Hint: In Gibbs free energy both entropy and enthalpy are combined and it is represented by \[\Delta G\]. When \[\Delta G\] is positive, the reaction will be non-spontaneous and when \[\Delta G\]is negative, the reaction will be spontaneous.

Formula used: The standard molar free energy or Gibbs’s free energy is calculated by the addition of entropy and enthalpy of a chemical reaction under constant pressure and temperature. It is represented as follows:
\[G = H - TS\] or can also be represented as,
\[G = U + PV - TS\] where,
\[U\] represents internal energy(SI unit: Joule) , \[P\] represents pressure(SI unit: pascal) , \[V\]represents volume (SI unit: \[{m^3}\] ) , \[S\]represents entropy (SI unit: Joule/Kelvin) ,\[H\] represents enthalpy (SI unit: Joule), \[T\] is the temperature in kelvin.
To calculate the standard Gibb’s free energy, we will apply the formula:
\[\Delta {G^o} = - nF{E^o}_{cell}\]
Where \[n\] is the total number of transferred electrons, \[F\]is the amount of electricity flowing and \[{E^o}_{cell}\] is the standard cell potential.

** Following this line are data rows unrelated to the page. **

-- pv_equiv track=rewrite | github.com/MoonHah/COMP646_NBA_Meme_Sentiment_Classification | scripts/reporting/make_report_visualizations.py | missing_extra_counts
-- ===== SOURCE A (Python) =====
-- from collections import Counter
-- from typing import Any
--
-- def missing_extra_counts(metrics_split: dict[str, Any], division_labels: list[str]) -> tuple[list[int], list[int]]:
--     missing = Counter()
--     extra = Counter()
--     for item in metrics_split.get("generations", []):
--         gold = set(item.get("gold_divisions", []))
--         pred = set(item.get("pred_divisions", []))
--         for label in gold - pred:
--             missing[label] += 1
--         for label in pred - gold:
--             extra[label] += 1
--     return [missing[label] for label in division_labels], [extra[label] for label in division_labels]
-- ===== SOURCE B (Python) =====
-- def missing_extra_counts(metrics_split, division_labels):
--     gens = metrics_split.get("generations", [])
--     missing = [sum(1 for item in gens
--                    if label in set(item.get("gold_divisions", [])) - set(item.get("pred_divisions", [])))
--                for label in division_labels]
--     extra = [sum(1 for item in gens
--                  if label in set(item.get("pred_divisions", [])) - set(item.get("gold_divisions", [])))
--              for label in division_labels]
--     return missing, extra
-- ===== Notes on version B (the rewrite author's own statement) =====
-- stated objective: alternative
-- what changed: Replaces A's single accumulating pass that builds two Counters with per-label list comprehensions that count matching generation items directly, inverting the loop nesting and dropping the Counter data structure.
import Mathlib
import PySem

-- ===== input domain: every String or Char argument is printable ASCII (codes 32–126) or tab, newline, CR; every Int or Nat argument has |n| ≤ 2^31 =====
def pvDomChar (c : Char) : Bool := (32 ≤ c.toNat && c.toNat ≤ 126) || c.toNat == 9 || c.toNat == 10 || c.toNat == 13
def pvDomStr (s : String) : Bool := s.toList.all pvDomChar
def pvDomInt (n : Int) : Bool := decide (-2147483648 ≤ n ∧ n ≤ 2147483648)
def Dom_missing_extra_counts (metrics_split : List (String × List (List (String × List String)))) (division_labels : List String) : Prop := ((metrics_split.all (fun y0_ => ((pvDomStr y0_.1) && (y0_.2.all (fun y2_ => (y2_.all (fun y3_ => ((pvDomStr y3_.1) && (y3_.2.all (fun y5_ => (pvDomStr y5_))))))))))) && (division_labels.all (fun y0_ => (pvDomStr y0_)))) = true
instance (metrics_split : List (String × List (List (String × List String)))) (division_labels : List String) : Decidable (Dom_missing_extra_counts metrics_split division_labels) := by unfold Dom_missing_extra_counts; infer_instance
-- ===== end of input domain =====

-- B replaces A's single accumulating pass over two Counters by per-label comprehensions
-- that count matching generations directly (objective: alternative decomposition; similar cost).

-- ===== PORT A =====
def missing_extra_counts (metrics_split : List (String × List (List (String × List String)))) (division_labels : List String) : List Int × List Int :=
  -- missing = Counter(); extra = Counter(); for item in …: …
  let st :=
    (PySem.Dict.getD (PySem.Dict.mk metrics_split) "generations" []).foldl
      (fun (st : PySem.Dict String Int × PySem.Dict String Int) item =>
        let gold := PySem.Set.ofList (PySem.Dict.getD (PySem.Dict.mk item) "gold_divisions" [])
        let pred := PySem.Set.ofList (PySem.Dict.getD (PySem.Dict.mk item) "pred_divisions" [])
        let missing := (PySem.Set.diff gold pred).foldl (fun d label => d.modify label 0 (· + 1)) st.1
        let extra := (PySem.Set.diff pred gold).foldl (fun d label => d.modify label 0 (· + 1)) st.2
        (missing, extra))
      (PySem.Dict.empty, PySem.Dict.empty)
  (division_labels.map (fun label => st.1.getD label 0),
   division_labels.map (fun label => st.2.getD label 0))

-- ===== PORT B =====
def missing_extra_counts_alt (metrics_split : List (String × List (List (String × List String)))) (division_labels : List String) : List Int × List Int :=
  let gens := PySem.Dict.getD (PySem.Dict.mk metrics_split) "generations" []
  -- sum(1 for item in gens if label in set(gold) - set(pred))
  (division_labels.map (fun label =>
     ((gens.countP (fun item =>
        PySem.Set.contains
          (PySem.Set.diff (PySem.Set.ofList (PySem.Dict.getD (PySem.Dict.mk item) "gold_divisions" []))
                          (PySem.Set.ofList (PySem.Dict.getD (PySem.Dict.mk item) "pred_divisions" []))) label) : Nat) : Int)),
   division_labels.map (fun label =>
     ((gens.countP (fun item =>
        PySem.Set.contains
          (PySem.Set.diff (PySem.Set.ofList (PySem.Dict.getD (PySem.Dict.mk item) "pred_divisions" []))
                          (PySem.Set.ofList (PySem.Dict.getD (PySem.Dict.mk item) "gold_divisions" []))) label) : Nat) : Int)))

-- ===== PRECONDITION & SPEC =====
def Spec_missing_extra_counts (metrics_split : List (String × List (List (String × List String)))) (division_labels : List String) (out : List Int × List Int) : Prop := out = missing_extra_counts_alt metrics_split division_labels
instance (metrics_split : List (String × List (List (String × List String)))) (division_labels : List String) (out : List Int × List Int) : Decidable (Spec_missing_extra_counts metrics_split division_labels out) := by unfold Spec_missing_extra_counts; infer_instance

-- ===== CLAIM (what is proved, stated in full; the proofs are below) =====
def Claim_equal_missing_extra_counts : Prop := ∀ (metrics_split : List (String × List (List (String × List String)))) (division_labels : List String), Dom_missing_extra_counts metrics_split division_labels → Spec_missing_extra_counts metrics_split division_labels (missing_extra_counts metrics_split division_labels)

-- ===== LEMMAS AND PROOFS =====

-- counting into a Dict over a Nodup list adds 1 exactly when the label is a member
theorem pv_getD_foldl_set (s : List String) (hs : s.Nodup) (d : PySem.Dict String Int) (l : String) :
    (s.foldl (fun d label => d.modify label 0 (· + 1)) d).getD l 0
      = d.getD l 0 + (if l ∈ s then 1 else 0) := by
  rw [PySem.Dict.getD_foldl_modify_add_one]
  by_cases h : l ∈ s
  · simp [h, List.count_eq_one_of_mem hs h]
  · simp [h, List.count_eq_zero.mpr h]

-- main invariant for A's fold
theorem pv_fold_inv (gens : List (List (String × List String)))
    (m e : PySem.Dict String Int) (l : String) :
    ((gens.foldl (fun (st : PySem.Dict String Int × PySem.Dict String Int) (item : List (String × List String)) =>
        ((PySem.Set.diff (PySem.Set.ofList (PySem.Dict.getD (PySem.Dict.mk item) "gold_divisions" []))
                         (PySem.Set.ofList (PySem.Dict.getD (PySem.Dict.mk item) "pred_divisions" []))).foldl
           (fun d label => d.modify label 0 (· + 1)) st.1,
         (PySem.Set.diff (PySem.Set.ofList (PySem.Dict.getD (PySem.Dict.mk item) "pred_divisions" []))
                         (PySem.Set.ofList (PySem.Dict.getD (PySem.Dict.mk item) "gold_divisions" []))).foldl
           (fun d label => d.modify label 0 (· + 1)) st.2)) (m, e)).1.getD l 0
       = m.getD l 0 + ((gens.countP (fun item =>
           PySem.Set.contains
             (PySem.Set.diff (PySem.Set.ofList (PySem.Dict.getD (PySem.Dict.mk item) "gold_divisions" []))
                             (PySem.Set.ofList (PySem.Dict.getD (PySem.Dict.mk item) "pred_divisions" []))) l) : Nat)))
    ∧ ((gens.foldl (fun (st : PySem.Dict String Int × PySem.Dict String Int) (item : List (String × List String)) =>
        ((PySem.Set.diff (PySem.Set.ofList (PySem.Dict.getD (PySem.Dict.mk item) "gold_divisions" []))
                         (PySem.Set.ofList (PySem.Dict.getD (PySem.Dict.mk item) "pred_divisions" []))).foldl
           (fun d label => d.modify label 0 (· + 1)) st.1,
         (PySem.Set.diff (PySem.Set.ofList (PySem.Dict.getD (PySem.Dict.mk item) "pred_divisions" []))
                         (PySem.Set.ofList (PySem.Dict.getD (PySem.Dict.mk item) "gold_divisions" []))).foldl
           (fun d label => d.modify label 0 (· + 1)) st.2)) (m, e)).2.getD l 0
       = e.getD l 0 + ((gens.countP (fun item =>
           PySem.Set.contains
             (PySem.Set.diff (PySem.Set.ofList (PySem.Dict.getD (PySem.Dict.mk item) "pred_divisions" []))
                             (PySem.Set.ofList (PySem.Dict.getD (PySem.Dict.mk item) "gold_divisions" []))) l) : Nat))) := by
  induction gens generalizing m e with
  | nil => simp
  | cons item rest ih =>
    have hgp := PySem.Set.nodup_diff
      (s := PySem.Set.ofList (PySem.Dict.getD (PySem.Dict.mk item) "gold_divisions" []))
      (t := PySem.Set.ofList (PySem.Dict.getD (PySem.Dict.mk item) "pred_divisions" []))
      (PySem.Set.nodup_ofList _)
    have hpg := PySem.Set.nodup_diff
      (s := PySem.Set.ofList (PySem.Dict.getD (PySem.Dict.mk item) "pred_divisions" []))
      (t := PySem.Set.ofList (PySem.Dict.getD (PySem.Dict.mk item) "gold_divisions" []))
      (PySem.Set.nodup_ofList _)
    simp only [List.foldl_cons, List.countP_cons]
    obtain ⟨ih1, ih2⟩ := ih _ _
    refine ⟨?_, ?_⟩
    · rw [ih1, pv_getD_foldl_set _ hgp]
      by_cases h : l ∈ PySem.Set.diff (PySem.Set.ofList (PySem.Dict.getD (PySem.Dict.mk item) "gold_divisions" []))
                      (PySem.Set.ofList (PySem.Dict.getD (PySem.Dict.mk item) "pred_divisions" []))
      · have hc : PySem.Set.contains (PySem.Set.diff (PySem.Set.ofList (PySem.Dict.getD (PySem.Dict.mk item) "gold_divisions" []))
                      (PySem.Set.ofList (PySem.Dict.getD (PySem.Dict.mk item) "pred_divisions" []))) l = true := by
          simpa [PySem.Set.contains_eq_listContains] using h
        rw [if_pos h, hc]; simp only [if_pos]; omega
      · have hc : PySem.Set.contains (PySem.Set.diff (PySem.Set.ofList (PySem.Dict.getD (PySem.Dict.mk item) "gold_divisions" []))
                      (PySem.Set.ofList (PySem.Dict.getD (PySem.Dict.mk item) "pred_divisions" []))) l = false := by
          rw [PySem.Set.contains_eq_listContains]
          simpa using h
        rw [if_neg h, hc]; simp only [Bool.false_eq_true, if_false]; omega
    · rw [ih2, pv_getD_foldl_set _ hpg]
      by_cases h : l ∈ PySem.Set.diff (PySem.Set.ofList (PySem.Dict.getD (PySem.Dict.mk item) "pred_divisions" []))
                      (PySem.Set.ofList (PySem.Dict.getD (PySem.Dict.mk item) "gold_divisions" []))
      · have hc : PySem.Set.contains (PySem.Set.diff (PySem.Set.ofList (PySem.Dict.getD (PySem.Dict.mk item) "pred_divisions" []))
                      (PySem.Set.ofList (PySem.Dict.getD (PySem.Dict.mk item) "gold_divisions" []))) l = true := by
          simpa [PySem.Set.contains_eq_listContains] using h
        rw [if_pos h, hc]; simp only [if_pos]; omega
      · have hc : PySem.Set.contains (PySem.Set.diff (PySem.Set.ofList (PySem.Dict.getD (PySem.Dict.mk item) "pred_divisions" []))
                      (PySem.Set.ofList (PySem.Dict.getD (PySem.Dict.mk item) "gold_divisions" []))) l = false := by
          rw [PySem.Set.contains_eq_listContains]
          simpa using h
        rw [if_neg h, hc]; simp only [Bool.false_eq_true, if_false]; omega

-- ===== VERDICT (by name: the statement is the Claim_ definition above) =====
theorem missing_extra_counts_spec : Claim_equal_missing_extra_counts := by
  intro ms dl _
  unfold Spec_missing_extra_counts missing_extra_counts missing_extra_counts_alt
  have h := pv_fold_inv (PySem.Dict.getD (PySem.Dict.mk ms) "generations" []) PySem.Dict.empty PySem.Dict.empty
  refine Prod.ext ?_ ?_
  · simp only [List.map_inj_left]
    intro l _
    have h1 := (h l).1
    rw [PySem.Dict.getD_empty, zero_add] at h1
    exact h1
  · simp only [List.map_inj_left]
    intro l _
    have h2 := (h l).2
    rw [PySem.Dict.getD_empty, zero_add] at h2
    exact h2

Complete Step by Step Solution:
It is given that \[{E^o}_{\dfrac{{F{e^{2 + }}}}{{Fe(s)}}} = - 0.440V\] , \[{E^o}_{\dfrac{{F{e^{3 + }}}}{{Fe(s)}}} = - 0.036V\]and \[{E^{^O}}_{\dfrac{{{I_2}}}{{2I}}} = - 0.539V\]
Where \[{E^{^O}}\]represents the internal energy that is a state variable, we can say that
\[2F{e^{3 + }}(aq) + 2{I^ - }(aq) \to 2F{e^{2 + }}(aq) + {I_2}(s)\]
\[1 \times {E^o}_{\dfrac{{F{e^{ + 3}}}}{{F{e^{ + 2}}}}} + 2 \times {E^o}_{\dfrac{{F{e^{ + 2}}}}{{Fe}}} = 3 \times {E^o}_{\dfrac{{F{e^{ + 3}}}}{{F{e^{ + 2}}}}}\]
\[ = 3 \times ( - 0.036) - 2 \times ( - 0.44)\]
\[ = 0.772V\]
\[{E^o}_{cell} = {E^o}_{\dfrac{{F{e^{ + 3}}}}{{F{e^{ + 2}}}}} + {E^o}_{\dfrac{{{I^ - }}}{{{I_2}}}}\]
\[ = 0.772 - 0.539 = 0.233V\]
\[\Delta {G^o} = - nF{E^o}_{cell}\]
\[ = + 2 \times 96500 \times 0.233\]
\[ = 44969J = 44.9KJ = 45KJ\]
Therefore, the magnitude of the molar energy-free change will be equal to -45KJ.

Note: Important points of Gibbs’s free energy that are to be considered are as follows:
1) If the free energy of the reactants is greater than the products, then the reaction will tend to take place spontaneously.
2) If the free energy of the products is greater than the reactants, then the chemical reaction will not take place.
3) In a spontaneous reaction, Gibbs free energy will always decrease and it will never increase.